The 3 month outright forward rate is AUD/£ 0.4004–24. Comparing this rate to the spot
rate tells us that the AUD will be worth less in terms of UK pounds. Therefore, the AUD
is at a forward discount.
The 6 month forward points are ascending (7 < 15) so we add them to the spot quote:
AUD/£ spot 0.4016 0.4032
6 month forward points 7 15
6 month outright forward rate 0.4023 0.4047

The 6 month outright forward rate is AUD/£ 0.4023–47. Comparing this rate to the spot
rate tells us that the AUD will be worth more in terms of pounds. We can say that the
AUD is at a forward premium or that the UK pound is at a forward discount.
12.
AUD/USD spot 0.6530 – 52
3 month forward points 4–9
6 month forward points 6–13

The 3 month forward points shown above are ascending (4<9).

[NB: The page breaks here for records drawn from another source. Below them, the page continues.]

-- pv_equiv track=rewrite | github.com/harshini0930/Codon-to-Protein-Translator | codon_to_protein.py | amino_acid_properties
-- ===== SOURCE A (Python) =====
-- def amino_acid_properties(protein_seq):
--     aa_properties = {
--         'A':'hydrophobic','R':'basic','N':'polar','D':'acidic','C':'polar',
--         'E':'acidic','Q':'polar','G':'hydrophobic','H':'basic','I':'hydrophobic',
--         'L':'hydrophobic','K':'basic','M':'hydrophobic','F':'hydrophobic',
--         'P':'hydrophobic','S':'polar','T':'polar','W':'hydrophobic','Y':'polar','V':'hydrophobic'
--     }
--     return {aa: aa_properties.get(aa,'unknown') for aa in protein_seq}
-- ===== SOURCE B (Python) =====
-- # Inverted table: category -> member residues (as a string), scanned recursively.
-- CATEGORIES = [
--     ("hydrophobic", "AGILMFPWV"),
--     ("basic", "RHK"),
--     ("polar", "NCQSTY"),
--     ("acidic", "DE"),
-- ]
--
--
-- def _lookup(cats, aa):
--     """Recursively scan the category table; 'unknown' when the table is exhausted."""
--     if not cats:
--         return 'unknown'
--     name, members = cats[0]
--     if aa in members:
--         return name
--     return _lookup(cats[1:], aa)
--
--
-- def amino_acid_properties(protein_seq):
--     # Stage 1: distinct residues in order of first occurrence.
--     order = []
--     seen = set()
--     for aa in protein_seq:
--         if aa not in seen:
--             seen.add(aa)
--             order.append(aa)
--     # Stage 2: classify each distinct residue once via the inverted table.
--     return {aa: _lookup(CATEGORIES, aa) for aa in order}
-- ===== Notes on version B (the rewrite author's own statement) =====
-- stated objective: alternative
-- what changed: Replaces the flat residue-to-property dict comprehension by a two-stage algorithm: an explicit first-occurrence dedup pass over the sequence, then a recursive scan of an inverted category-to-members table ('unknown' when the table is exhausted) applied once per distinct residue.
import Mathlib
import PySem

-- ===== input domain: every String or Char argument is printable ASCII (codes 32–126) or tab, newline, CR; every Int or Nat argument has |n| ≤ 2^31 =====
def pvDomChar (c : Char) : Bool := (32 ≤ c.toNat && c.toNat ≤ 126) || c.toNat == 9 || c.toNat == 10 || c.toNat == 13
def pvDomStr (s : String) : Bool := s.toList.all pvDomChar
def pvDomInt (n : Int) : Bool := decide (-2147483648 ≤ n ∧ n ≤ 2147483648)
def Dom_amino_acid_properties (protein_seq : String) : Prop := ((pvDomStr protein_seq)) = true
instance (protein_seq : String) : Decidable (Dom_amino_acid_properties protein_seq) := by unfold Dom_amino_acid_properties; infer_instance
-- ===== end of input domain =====

-- B replaces the flat residue→property dict comprehension by a two-stage algorithm: a
-- first-occurrence dedup pass, then a recursive scan of an inverted category→members table
-- applied once per distinct residue (alternative decomposition, same behaviour).

-- ===== PORT A =====
-- the aa_properties dict literal
def aaProps : PySem.Dict String String := PySem.Dict.ofList
  [("A","hydrophobic"),("R","basic"),("N","polar"),("D","acidic"),("C","polar"),
   ("E","acidic"),("Q","polar"),("G","hydrophobic"),("H","basic"),("I","hydrophobic"),
   ("L","hydrophobic"),("K","basic"),("M","hydrophobic"),("F","hydrophobic"),
   ("P","hydrophobic"),("S","polar"),("T","polar"),("W","hydrophobic"),("Y","polar"),("V","hydrophobic")]

-- {aa: aa_properties.get(aa, 'unknown') for aa in protein_seq}
def amino_acid_properties (protein_seq : String) : List (String × String) :=
  (protein_seq.toList.foldl
    (fun d c => d.insert (String.ofList [c]) (aaProps.getD (String.ofList [c]) "unknown"))
    PySem.Dict.empty).items

-- ===== PORT B =====
-- CATEGORIES: the inverted table, category name → member residues
def bCategories : List (String × String) :=
  [("hydrophobic", "AGILMFPWV"), ("basic", "RHK"), ("polar", "NCQSTY"), ("acidic", "DE")]

-- _lookup(cats, aa): recursive scan of the table, 'unknown' when exhausted
def bLookup : List (String × String) → String → String
  | [], _ => "unknown"
  | (name, members) :: rest, aa =>
      if PySem.Str.isIn aa members then name else bLookup rest aa

-- stage 1: dedup loop (seen set, order list); stage 2: {aa: _lookup(CATEGORIES, aa) for aa in order}
def amino_acid_properties_alt (protein_seq : String) : List (String × String) :=
  let st := protein_seq.toList.foldl
    (fun (st : PySem.Set String × List String) c =>
      let aa := String.ofList [c]
      if PySem.Set.contains st.1 aa then st else (PySem.Set.add st.1 aa, st.2 ++ [aa]))
    (PySem.Set.empty, [])
  st.2.map (fun aa => (aa, bLookup bCategories aa))

-- ===== PRECONDITION & SPEC =====
def Spec_amino_acid_properties (protein_seq : String) (out : List (String × String)) : Prop := out = amino_acid_properties_alt protein_seq
instance (protein_seq : String) (out : List (String × String)) : Decidable (Spec_amino_acid_properties protein_seq out) := by unfold Spec_amino_acid_properties; infer_instance

-- ===== CLAIM (what is proved, stated in full; the proofs are below) =====
def Claim_equal_amino_acid_properties : Prop := ∀ (protein_seq : String), Dom_amino_acid_properties protein_seq → Spec_amino_acid_properties protein_seq (amino_acid_properties protein_seq)

-- ===== LEMMAS AND PROOFS =====

theorem ofsi {c a : Char} (h : String.ofList [c] = String.ofList [a]) : c = a := by
  have := congrArg String.toList h; simpa using this

theorem single_not_isIn {c : Char} {l : List Char}
    (h : c ∉ l) : PySem.Chars.isIn [c] l = false := by
  by_contra hne
  have htrue : PySem.Chars.isIn [c] l = true := by
    cases hx : PySem.Chars.isIn [c] l
    · exact absurd hx hne
    · rfl
  have hinf := (PySem.Chars.isIn_iff_infix _ _).mp htrue
  exact h (hinf.subset (List.mem_singleton_self c))

-- B's recursive inverted-table lookup agrees with A's flat-dict lookup on every 1-char key.
theorem lookup_eq_table (c : Char) :
    bLookup bCategories (String.ofList [c]) = aaProps.getD (String.ofList [c]) "unknown" := by
  by_cases hA : c = 'A'
  · subst hA; decide
  by_cases hR : c = 'R'
  · subst hR; decide
  by_cases hN : c = 'N'
  · subst hN; decide
  by_cases hD : c = 'D'
  · subst hD; decide
  by_cases hC : c = 'C'
  · subst hC; decide
  by_cases hE : c = 'E'
  · subst hE; decide
  by_cases hQ : c = 'Q'
  · subst hQ; decide
  by_cases hG : c = 'G'
  · subst hG; decide
  by_cases hH : c = 'H'
  · subst hH; decide
  by_cases hI : c = 'I'
  · subst hI; decide
  by_cases hL : c = 'L'
  · subst hL; decide
  by_cases hK : c = 'K'
  · subst hK; decide
  by_cases hM : c = 'M'
  · subst hM; decide
  by_cases hF : c = 'F'
  · subst hF; decide
  by_cases hP : c = 'P'
  · subst hP; decide
  by_cases hS : c = 'S'
  · subst hS; decide
  by_cases hT : c = 'T'
  · subst hT; decide
  by_cases hW : c = 'W'
  · subst hW; decide
  by_cases hY : c = 'Y'
  · subst hY; decide
  by_cases hV : c = 'V'
  · subst hV; decide
  -- c is none of the 20 residues: both sides give "unknown"
  have h1 : PySem.Chars.isIn [c] ['A', 'G', 'I', 'L', 'M', 'F', 'P', 'W', 'V'] = false := by
    apply single_not_isIn
    intro hm
    simp only [List.mem_cons, List.not_mem_nil, or_false] at hm
    rcases hm with hm|hm|hm|hm|hm|hm|hm|hm|hm
    · exact hA hm
    · exact hG hm
    · exact hI hm
    · exact hL hm
    · exact hM hm
    · exact hF hm
    · exact hP hm
    · exact hW hm
    · exact hV hm
  have h2 : PySem.Chars.isIn [c] ['R', 'H', 'K'] = false := by
    apply single_not_isIn
    intro hm
    simp only [List.mem_cons, List.not_mem_nil, or_false] at hm
    rcases hm with hm|hm|hm
    · exact hR hm
    · exact hH hm
    · exact hK hm
  have h3 : PySem.Chars.isIn [c] ['N', 'C', 'Q', 'S', 'T', 'Y'] = false := by
    apply single_not_isIn
    intro hm
    simp only [List.mem_cons, List.not_mem_nil, or_false] at hm
    rcases hm with hm|hm|hm|hm|hm|hm
    · exact hN hm
    · exact hC hm
    · exact hQ hm
    · exact hS hm
    · exact hT hm
    · exact hY hm
  have h4 : PySem.Chars.isIn [c] ['D', 'E'] = false := by
    apply single_not_isIn
    intro hm
    simp only [List.mem_cons, List.not_mem_nil, or_false] at hm
    rcases hm with hm|hm
    · exact hD hm
    · exact hE hm
  have nmK : String.ofList [c] ∉ (["A", "R", "N", "D", "C", "E", "Q", "G", "H", "I", "L", "K", "M", "F", "P", "S", "T", "W", "Y", "V"] : List String) := by
    intro hm
    simp only [List.mem_cons, List.not_mem_nil, or_false] at hm
    rcases hm with hm|hm|hm|hm|hm|hm|hm|hm|hm|hm|hm|hm|hm|hm|hm|hm|hm|hm|hm|hm
    · exact hA (ofsi hm)
    · exact hR (ofsi hm)
    · exact hN (ofsi hm)
    · exact hD (ofsi hm)
    · exact hC (ofsi hm)
    · exact hE (ofsi hm)
    · exact hQ (ofsi hm)
    · exact hG (ofsi hm)
    · exact hH (ofsi hm)
    · exact hI (ofsi hm)
    · exact hL (ofsi hm)
    · exact hK (ofsi hm)
    · exact hM (ofsi hm)
    · exact hF (ofsi hm)
    · exact hP (ofsi hm)
    · exact hS (ofsi hm)
    · exact hT (ofsi hm)
    · exact hW (ofsi hm)
    · exact hY (ofsi hm)
    · exact hV (ofsi hm)
  have hkeys : aaProps.keys = (["A", "R", "N", "D", "C", "E", "Q", "G", "H", "I", "L", "K", "M", "F", "P", "S", "T", "W", "Y", "V"] : List String) := by decide
  have hget : aaProps.get? (String.ofList [c]) = none := by
    rw [PySem.Dict.get?_eq_none_iff_not_mem_keys, hkeys]; exact nmK
  simp [bLookup, bCategories, h1, h2, h3, h4, PySem.Dict.getD, hget]

-- Re-inserting an already-present binding with its existing value is a no-op on the dict.
theorem insert_mem_self {d : PySem.Dict String String} (hnd : d.keys.Nodup)
    {k v : String} (h : d.get? k = some v) : d.insert k v = d := by
  apply PySem.Dict.ext
  have hc : d.contains k = true := by
    rw [PySem.Dict.contains_eq_isSome_get?, h]; rfl
  rw [PySem.Dict.items_insert_of_contains d v hc]
  have hmap : ∀ p ∈ d.items, (if p.1 == k then (k, v) else p) = p := by
    rintro ⟨pk, pv⟩ hp
    by_cases hk : pk = k
    · subst hk
      have hpv := PySem.Dict.get?_of_mem_items d hp hnd
      rw [h] at hpv
      simp [Option.some.inj hpv]
    · simp [hk]
  calc d.items.map (fun p => if p.1 == k then (k, v) else p)
      = d.items.map id := List.map_congr_left hmap
    _ = d.items := List.map_id _

-- Loop invariant relating A's overwrite-always dict loop to B's (seen, order) dedup loop:
-- the dict's items are exactly the order list tagged with B's lookup values.
theorem fold_eq (l : List Char) (d : PySem.Dict String String)
    (seen : PySem.Set String) (order : List String)
    (hnd : d.keys.Nodup)
    (hseen : ∀ a, PySem.Set.contains seen a = d.contains a)
    (hlook : ∀ aa ∈ order, bLookup bCategories aa = aaProps.getD aa "unknown")
    (hitems : d.items = order.map (fun aa => (aa, bLookup bCategories aa))) :
    (l.foldl (fun d c => d.insert (String.ofList [c]) (aaProps.getD (String.ofList [c]) "unknown")) d).items
      = (l.foldl (fun (st : PySem.Set String × List String) c =>
            let aa := String.ofList [c]
            if PySem.Set.contains st.1 aa then st else (PySem.Set.add st.1 aa, st.2 ++ [aa]))
          (seen, order)).2.map (fun aa => (aa, bLookup bCategories aa)) := by
  induction l generalizing d seen order with
  | nil => simpa using hitems
  | cons c rest ih =>
    simp only [List.foldl_cons]
    by_cases hc : d.contains (String.ofList [c]) = true
    · -- residue already present: A re-inserts the same value, B skips
      obtain ⟨v, hv⟩ : ∃ v, d.get? (String.ofList [c]) = some v := by
        rw [PySem.Dict.contains_eq_isSome_get?] at hc
        exact Option.isSome_iff_exists.mp hc
      have hvmem := PySem.Dict.mem_items_of_get?_eq_some d hv
      rw [hitems, List.mem_map] at hvmem
      obtain ⟨aa, haaorder, haaeq⟩ := hvmem
      have haak : aa = String.ofList [c] := (Prod.mk.injEq _ _ _ _).mp haaeq |>.1
      have hvval : v = aaProps.getD (String.ofList [c]) "unknown" := by
        have := (Prod.mk.injEq _ _ _ _).mp haaeq |>.2
        rw [← this, ← haak]
        exact hlook aa haaorder
      rw [← hvval, insert_mem_self hnd hv, if_pos (by rw [hseen]; exact hc)]
      exact ih d seen order hnd hseen hlook hitems
    · -- new residue: A appends a binding, B appends to order and seen
      rw [if_neg (by rw [hseen]; exact Bool.not_eq_true _ ▸ hc)]
      apply ih
      · exact PySem.Dict.nodup_keys_insert _ _ _ hnd
      · intro a
        have hadd : PySem.Set.add seen (String.ofList [c]) = seen ++ [String.ofList [c]] := by
          unfold PySem.Set.add
          rw [if_neg (by rw [hseen]; exact Bool.not_eq_true _ ▸ hc)]
        rw [hadd]
        simp only [PySem.Set.contains_eq_listContains, List.contains_append,
          PySem.Dict.contains_insert]
        rw [← PySem.Set.contains_eq_listContains, hseen a]
        cases hd : d.contains a <;> by_cases he : a = String.ofList [c] <;> simp [he]
      · intro aa haa
        rcases List.mem_append.mp haa with h | h
        · exact hlook aa h
        · rw [List.mem_singleton.mp h, lookup_eq_table]
      · rw [PySem.Dict.items_insert_of_not_contains _ _ (Bool.not_eq_true _ ▸ hc)]
        rw [hitems, List.map_append, List.map_singleton, lookup_eq_table]

-- ===== VERDICT (by name: the statement is the Claim_ definition above) =====
theorem amino_acid_properties_spec : Claim_equal_amino_acid_properties := by
  intro s _
  unfold Spec_amino_acid_properties amino_acid_properties amino_acid_properties_alt
  apply fold_eq
  · exact PySem.Dict.nodup_keys_empty
  · intro a; simp [PySem.Set.empty, PySem.Dict.contains_empty]
  · intro aa h; simp at h
  · simp [PySem.Dict.empty]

We need to add the points
to the spot as follows:
AUD/USD spot 0.6530 0.6552
3 month forward points 4 9
3 month outright forward rate 0.6534 0.6561

The 3 month outright forward rate is AUD/USD 0.6534–61. Comparing this rate to the
spot rate tells us that the AUD will be worth more in terms of USD. Therefore, the AUD
is at a forward premium.
The 6 month forward points are ascending (6<13) so we add them to the spot quote
AUD/USD spot 0.6530 0.6552
6 month forward points 6 13
6 month outright forward rate 0.6536 0.6565

The 6 month outright forward rate is AUD/USD 0.6536–65. Comparing this rate to the
spot rate tells us that the AUD will be worth more in terms of USD. We can say that the
AUD is at a forward premium or that the USD is at a forward discount.